Prominent pre-“Ringu” horror titles that foregrounded girls and women as victims included “Hausu” ("House," 1977), and “Shiryo no wana” (“Evil Dead Trap,” 1988) and its sequels.  Other, egregiously misogynist works of the late 1980s such as the “Za ginipiggu” (“Guinea Pig”) films established a context of butchery that culminated in the “Ooru naito rongu” (“All Night Long”) series of the 1990s.

All Nite Long, Evil Dead Trap
There is a Japanese term “ero-guro” (“eroguronansensu”) describing films and other media (particularly manga) that involve absurd – and often grotesque – erotica.  Influential films of this sort that arguably fall within the horror genre have included many bizarrely violent titles dating from Koji Wakamatsu’s work in the late 1960s that was apparently influenced by notorious American crime cases, culminating in the Japanese Underground cyberpunk cinema of the 1990s.  Films such as Kei Fujiwara’s gory “Organ” (1996) or Shojin Fukui’s “964 Pinocchio” (aka “Screams of Blasphemy,” 1991) and “Rubber’s Lover” (1997) involve violent deconstruction of the human being – both metaphoric and literal.  Katsuyu Matsumura’s “All Night Long” trilogy dating from 1992 embodies a nihilistic esthetic of pure destruction.  These ghastly films foreground misogynist violence that objectifies to the extent of literally equating women with garbage.
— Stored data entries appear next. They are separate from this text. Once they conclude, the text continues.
-- pv_equiv track=rewrite | github.com/WinnaJane/Code-Challenge | 22.py | checkStepNumbers
-- ===== SOURCE A (Python) =====
-- def checkStepNumbers(systemNames, stepNumbers):
--     systems = {}
--     for system, step in zip(systemNames, stepNumbers):
--         if system not in systems:
--             systems[system] = [step]
--         else:
--             systems[system].append(step)
--
--     for system in systems:
--         steps = systems[system]
--         if any([step <= steps[i-1] for i, step in enumerate(steps)][1:]):
--             return False
--     return True
-- ===== SOURCE B (Python) =====
-- def checkStepNumbers(systemNames, stepNumbers):
--     last = {}
--     for system, step in zip(systemNames, stepNumbers):
--         if system in last and step <= last[system]:
--             return False
--         last[system] = step
--     return True
-- ===== Notes on version B (the rewrite author's own statement) =====
-- stated objective: simpler
-- what changed: Instead of grouping all steps per system into lists and then scanning each group for a non-increasing adjacent pair, B keeps only the last step seen per system in a dict and rejects in a single early-exiting pass over zip(systemNames, stepNumbers).
import Mathlib
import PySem

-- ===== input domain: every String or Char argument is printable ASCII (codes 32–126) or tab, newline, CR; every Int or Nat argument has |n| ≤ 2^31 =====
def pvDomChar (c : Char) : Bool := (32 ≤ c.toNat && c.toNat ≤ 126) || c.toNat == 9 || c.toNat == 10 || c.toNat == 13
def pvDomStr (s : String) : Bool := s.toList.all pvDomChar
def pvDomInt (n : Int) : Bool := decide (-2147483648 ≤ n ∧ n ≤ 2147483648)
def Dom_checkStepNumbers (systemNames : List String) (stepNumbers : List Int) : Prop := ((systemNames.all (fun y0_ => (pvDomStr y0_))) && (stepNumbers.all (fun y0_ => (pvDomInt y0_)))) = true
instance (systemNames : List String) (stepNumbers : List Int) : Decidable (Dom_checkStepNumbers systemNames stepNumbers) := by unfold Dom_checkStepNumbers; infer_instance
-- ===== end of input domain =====

-- B replaces A's group-then-scan (full per-system step lists, checked afterwards) by a single
-- early-exiting pass that keeps only the last step per system; objective: simpler.

-- ===== PORT A =====
-- A's inner membership test `steps[i-1]` is in range for every produced index (i ≥ 1 after the
-- [1:] slice, and i = 0 only occurs when steps is nonempty so steps[-1] exists), so pyGetD's
-- default 0 is never the value used by an entry that survives the slice; exact on all inputs.
def checkStepNumbersGroup (systemNames : List String) (stepNumbers : List Int) :
    PySem.Dict String (List Int) :=
  (systemNames.zip stepNumbers).foldl
    (fun d p => if d.contains p.1 then d.modify p.1 [] (fun xs => xs ++ [p.2])
                else d.insert p.1 [p.2])
    PySem.Dict.empty

def checkStepNumbersInner (steps : List Int) : Bool :=
  (PySem.List.slice
      ((PySem.List.enumerate steps).map
        (fun p => decide (p.2 ≤ PySem.List.pyGetD steps (p.1 - 1) 0)))
      (some 1) none).any id

def checkStepNumbers (systemNames : List String) (stepNumbers : List Int) : Bool :=
  let systems := checkStepNumbersGroup systemNames stepNumbers
  systems.keys.all (fun s => !(checkStepNumbersInner (systems.getD s [])))

-- ===== PORT B =====
def checkStepNumbersAltGo (last : PySem.Dict String Int) : List (String × Int) → Bool
  | [] => true
  | (s, x) :: rest =>
    match last.get? s with
    | some v => if x ≤ v then false else checkStepNumbersAltGo (last.insert s x) rest
    | none => checkStepNumbersAltGo (last.insert s x) rest

def checkStepNumbers_alt (systemNames : List String) (stepNumbers : List Int) : Bool :=
  checkStepNumbersAltGo PySem.Dict.empty (systemNames.zip stepNumbers)

-- ===== PRECONDITION & SPEC =====
def Spec_checkStepNumbers (systemNames : List String) (stepNumbers : List Int) (out : Bool) : Prop := out = checkStepNumbers_alt systemNames stepNumbers
instance (systemNames : List String) (stepNumbers : List Int) (out : Bool) : Decidable (Spec_checkStepNumbers systemNames stepNumbers out) := by unfold Spec_checkStepNumbers; infer_instance

-- ===== CLAIM (what is proved, stated in full; the proofs are below) =====
def Claim_equal_checkStepNumbers : Prop := ∀ (systemNames : List String) (stepNumbers : List Int), Dom_checkStepNumbers systemNames stepNumbers → Spec_checkStepNumbers systemNames stepNumbers (checkStepNumbers systemNames stepNumbers)

-- ===== LEMMAS AND PROOFS =====

-- steps of system s, in order
def pvProj (s : String) (l : List (String × Int)) : List Int :=
  (l.filter (fun p => p.1 == s)).map (fun p => p.2)

-- "strictly increasing, and (if o = some v) the first element exceeds v"
def pvIncr : Option Int → List Int → Bool
  | _, [] => true
  | none, x :: xs => pvIncr (some x) xs
  | some v, x :: xs => decide (v < x) && pvIncr (some x) xs

theorem pvProj_cons_self (s : String) (x : Int) (l : List (String × Int)) :
    pvProj s ((s, x) :: l) = x :: pvProj s l := by
  simp [pvProj]

theorem pvProj_cons_ne (s t : String) (x : Int) (l : List (String × Int))
    (h : s ≠ t) : pvProj t ((s, x) :: l) = pvProj t l := by
  simp [pvProj, h]

-- B's loop invariant
theorem altGo_iff (l : List (String × Int)) (last : PySem.Dict String Int) :
    checkStepNumbersAltGo last l = true ↔
      ∀ t, pvIncr (last.get? t) (pvProj t l) = true := by
  induction l generalizing last with
  | nil => simp [checkStepNumbersAltGo, pvProj, pvIncr]
  | cons p rest ih =>
    obtain ⟨s, x⟩ := p
    cases hv : last.get? s with
    | some v =>
      by_cases hle : x ≤ v
      · simp only [checkStepNumbersAltGo, hv, if_pos hle]
        constructor
        · intro h; cases h
        · intro h
          have := h s
          rw [pvProj_cons_self, hv] at this
          simp only [pvIncr, Bool.and_eq_true, decide_eq_true_eq] at this
          omega
      · simp only [checkStepNumbersAltGo, hv, if_neg hle]
        rw [ih]
        constructor
        · intro h t
          by_cases hts : s = t
          · subst hts
            have := h s
            rw [PySem.Dict.get?_insert_self] at this
            rw [pvProj_cons_self, hv]
            simp only [pvIncr, Bool.and_eq_true, decide_eq_true_eq]
            exact ⟨by omega, this⟩
          · have := h t
            rw [PySem.Dict.get?_insert_of_ne _ _ (fun he => hts he.symm)] at this
            rwa [pvProj_cons_ne _ _ _ _ hts]
        · intro h t
          by_cases hts : t = s
          · subst hts
            have := h t
            rw [pvProj_cons_self, hv] at this
            simp only [pvIncr, Bool.and_eq_true] at this
            rw [PySem.Dict.get?_insert_self]
            exact this.2
          · have := h t
            rw [pvProj_cons_ne _ _ _ _ (fun he => hts he.symm)] at this
            rwa [PySem.Dict.get?_insert_of_ne _ _ hts]
    | none =>
      simp only [checkStepNumbersAltGo, hv]
      rw [ih]
      constructor
      · intro h t
        by_cases hts : s = t
        · subst hts
          have := h s
          rw [PySem.Dict.get?_insert_self] at this
          rw [pvProj_cons_self, hv]
          simpa [pvIncr] using this
        · have := h t
          rw [PySem.Dict.get?_insert_of_ne _ _ (fun he => hts he.symm)] at this
          rwa [pvProj_cons_ne _ _ _ _ hts]
      · intro h t
        by_cases hts : t = s
        · subst hts
          have := h t
          rw [pvProj_cons_self, hv] at this
          simp only [pvIncr] at this
          rw [PySem.Dict.get?_insert_self]
          exact this
        · have := h t
          rw [pvProj_cons_ne _ _ _ _ (fun he => hts he.symm)] at this
          rwa [PySem.Dict.get?_insert_of_ne _ _ hts]

-- pvIncr vs IsChain
theorem pvIncr_some_iff (t : List Int) (v : Int) :
    pvIncr (some v) t = true ↔ t.IsChain (· < ·) ∧ ∀ y ∈ t.head?, v < y := by
  induction t generalizing v with
  | nil => simp [pvIncr]
  | cons y r ih =>
    simp only [pvIncr, Bool.and_eq_true, decide_eq_true_eq, ih,
      List.isChain_cons (l := r), List.head?_cons, Option.mem_def, Option.some.injEq]
    constructor
    · rintro ⟨h1, h2, h3⟩
      exact ⟨⟨h3, h2⟩, fun z hz => by omega⟩
    · rintro ⟨⟨h3, h2⟩, h4⟩
      exact ⟨h4 y rfl, h2, h3⟩

theorem pvIncr_none_iff (xs : List Int) :
    pvIncr none xs = true ↔ xs.IsChain (· < ·) := by
  cases xs with
  | nil => simp [pvIncr, List.IsChain.nil]
  | cons x t =>
    simp only [pvIncr, pvIncr_some_iff, List.isChain_cons (l := t), Option.mem_def]
    tauto

-- A's comprehension, after the [1:] slice, is the adjacent-pair comparison list
theorem innerA_eq (steps : List Int) :
    checkStepNumbersInner steps =
      ((steps.zip steps.tail).map (fun p => decide (p.2 ≤ p.1))).any id := by
  unfold checkStepNumbersInner
  rw [PySem.List.slice_from_one, PySem.List.enumerate_eq_zipIdx_map]
  congr 1
  apply List.ext_getElem
  · simp
  · intro j h1 h2
    simp only [List.getElem_tail, List.getElem_map, List.getElem_zip, List.getElem_zipIdx]
    have hjl : j + 1 < steps.length := by simp at h1; omega
    have hc : (0 : Int) + (↑(0 + (j + 1)) : Int) - 1 = (j : Int) := by push_cast; ring
    rw [hc, PySem.List.pyGetD_natCast]
    have hj : j < steps.length := by omega
    simp [List.getD, List.getElem?_eq_getElem hj]

-- adjacent-pair scan vs Chain'
theorem pairAny_iff (steps : List Int) :
    (((steps.zip steps.tail).map (fun p => decide (p.2 ≤ p.1))).any id = false) ↔
      steps.IsChain (· < ·) := by
  induction steps with
  | nil => simp
  | cons x t ih =>
    cases t with
    | nil => simp
    | cons y r =>
      simp only [List.tail_cons, List.zip_cons_cons, List.map_cons, List.any_cons, id,
        Bool.or_eq_false_iff, decide_eq_false_iff_not, not_le, List.isChain_cons_cons] at *
      rw [ih]

-- A's result, characterised
theorem portA_iff (systemNames : List String) (stepNumbers : List Int) :
    checkStepNumbers systemNames stepNumbers = true ↔
      ∀ t, (pvProj t (systemNames.zip stepNumbers)).IsChain (· < ·) := by
  unfold checkStepNumbers
  set l := systemNames.zip stepNumbers with hl
  have hfold : checkStepNumbersGroup systemNames stepNumbers =
      l.foldl (fun d p => d.modify p.1 [] (fun xs => xs ++ [p.2])) PySem.Dict.empty := by
    unfold checkStepNumbersGroup
    congr 1
    funext d p
    by_cases h : d.contains p.1 = true
    · simp [PySem.Dict.modify, h]
    · have hc : d.contains p.1 = false := by simpa using h
      rw [if_neg h]
      simp [PySem.Dict.modify, PySem.Dict.getD_of_not_contains _ _ hc]
  have hgetD : ∀ t, (checkStepNumbersGroup systemNames stepNumbers).getD t [] = pvProj t l := by
    intro t
    rw [hfold, PySem.Dict.getD_foldl_modify_append]
    simp [pvProj, PySem.Dict.getD_empty]
  have hkeys : ∀ t, t ∈ (checkStepNumbersGroup systemNames stepNumbers).keys ↔ t ∈ l.map (fun p => p.1) := by
    intro t
    rw [hfold]
    rw [PySem.Dict.keys_foldl_modify_key l (fun p => p.1) [] (fun _ p xs => xs ++ [p.2])]
    rw [PySem.Set.mem_update]
    simp [PySem.Dict.keys_empty]
  simp only [List.all_eq_true, Bool.not_eq_eq_eq_not, Bool.not_true]
  constructor
  · intro h t
    by_cases hm : t ∈ l.map (fun p => p.1)
    · have := h t ((hkeys t).2 hm)
      rw [hgetD t, innerA_eq] at this
      exact (pairAny_iff _).1 this
    · have : pvProj t l = [] := by
        simp only [List.mem_map, not_exists, not_and] at hm
        simp only [pvProj, List.map_eq_nil_iff, List.filter_eq_nil_iff, beq_iff_eq]
        intro p hp he
        exact (hm p hp) he
      rw [this]; exact List.IsChain.nil
  · intro h t ht
    rw [hgetD t, innerA_eq]
    exact (pairAny_iff _).2 (h t)

-- ===== VERDICT (by name: the statement is the Claim_ definition above) =====
theorem checkStepNumbers_spec : Claim_equal_checkStepNumbers := by
  intro systemNames stepNumbers _
  unfold Spec_checkStepNumbers checkStepNumbers_alt
  rcases hA : checkStepNumbers systemNames stepNumbers with _ | _
  · rcases hB : checkStepNumbersAltGo PySem.Dict.empty (systemNames.zip stepNumbers) with _ | _
    · rfl
    · exfalso
      have := (altGo_iff _ _).1 hB
      have hall : ∀ t, pvIncr none (pvProj t (systemNames.zip stepNumbers)) = true := by
        intro t; simpa [PySem.Dict.get?_empty] using this t
      have : checkStepNumbers systemNames stepNumbers = true :=
        (portA_iff _ _).2 (fun t => (pvIncr_none_iff _).1 (hall t))
      simp [hA] at this
  · have h := (portA_iff _ _).1 hA
    have : checkStepNumbersAltGo PySem.Dict.empty (systemNames.zip stepNumbers) = true := by
      rw [altGo_iff]
      intro t
      rw [PySem.Dict.get?_empty]
      exact (pvIncr_none_iff _).2 (h t)
    exact this.symm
964 Pinocchio, Rubber's Lover
The exploitation films of directors such as Daisuke Yamanouchi (“Akai misshitsu heya:  Kindan no osama geemu,” aka “Red Room,” 1999; “Shojo jigoku ichi kyuu kyuu kyuu” aka “Girl Hell,” 1999; “Senketsu no Kuzuna:  Kichiku reipuhan o shinkan saseta shimai” aka “Blood Sisters,” 2000; “Kyoko vs. Yuki,” 2000), Tamakichi Anaru (“Niku daruma” aka “Tumbling Doll of Flesh,” 1998; “Satsu satsu ayame” aka “Suicide Dolls,” 1999; “Watashi no akai harawata hana” aka “Women’s Flesh,” 1999), Hisayasu Sato’s “Megyaku” (“Naked Blood,” 1995), Naoyuki Tomomatsu’s “Kogayaru-gui:  Oosaka terekura hen” (“Eat the Schoolgirl,” 1997) as well as Yuuri Sunohara’s “Zankoku-bi:  Onna harakiri” series (from 1990) or Izô Hashimoto’s “Shiroi kabe no kekkon” (“Guinea Pig:  Lucky Sky Diamond,” aka “Bloody Fragments on White Walls,” 1989) display themes of quasi-snuff dismemberment most notoriously associated with the “Guinea Pig” films.  Such titles represent the very antithesis of those given precedence in this essay and may serve (together with numerous other “pinku” exploitation titles fusing sex with violence toward women) as utterly negative examples of relevant genre themes that are horrifying displays of sadistic male domination and literal destruction of the female body.  One need look no further for more graphic support of film theory constructions of the sadistic patriarchal gaze.
Banquet of the Beasts, Baptism of Blood
Bizarre acts of bodily destruction continue in titles such as Kenichi Yoshihara’s “Senrei” (“Baptism of Blood,” 1996), Kazuyoshi Kumakiri’s “Kichiku dai enkai” (“Banquet of the Beasts,” 1997) and Shugo Fujii’s “Iki-jigoku” (“Living Hell,” 2000), but are noteworthy in that their extremes of suffering are inflicted by women as well as on women.  Takahisa Zeze’s “Raigyo” (“The Woman in Black Underwear: Raigyo,” 1997) employs pervasive violence against the environment as the mise-en-scene for horrific counter-violence by the female protagonist.  A more thoughtful treatment of the symbolism of dismemberment, personal fragmentation and the shifting nature of personal relations is provided by Shinji Aoyama’s excellent “Enbamingu” (“EM Embalming,” 1999) in which Reiko Takashima plays an embalmer who embarks on a dangerous private investigation after a multiple-personality-disordered young woman (with Hitomi Miwa suitably cast in the role) mysteriously steals the head of a corpse.  The dangerously ephemeral and culturally constructed nature of female physical beauty receives horrific deconstruction in Katsuya Matsumura’s “Kirei?” (“The Terror of Beauty,” 2004) in which Yukiko Okamoto plays “Dr. Yôko Noguchi,” a narcissistically self-satisfied plastic surgeon who meets the female patient of her nightmares – a woman who not only desires to become as beautiful as her, but also possess all that she has!  Regrettably, the opportunity to critique attractiveness stereotypes is dissipated in an exercise that defines women’s desires by reference to patriarchal norms.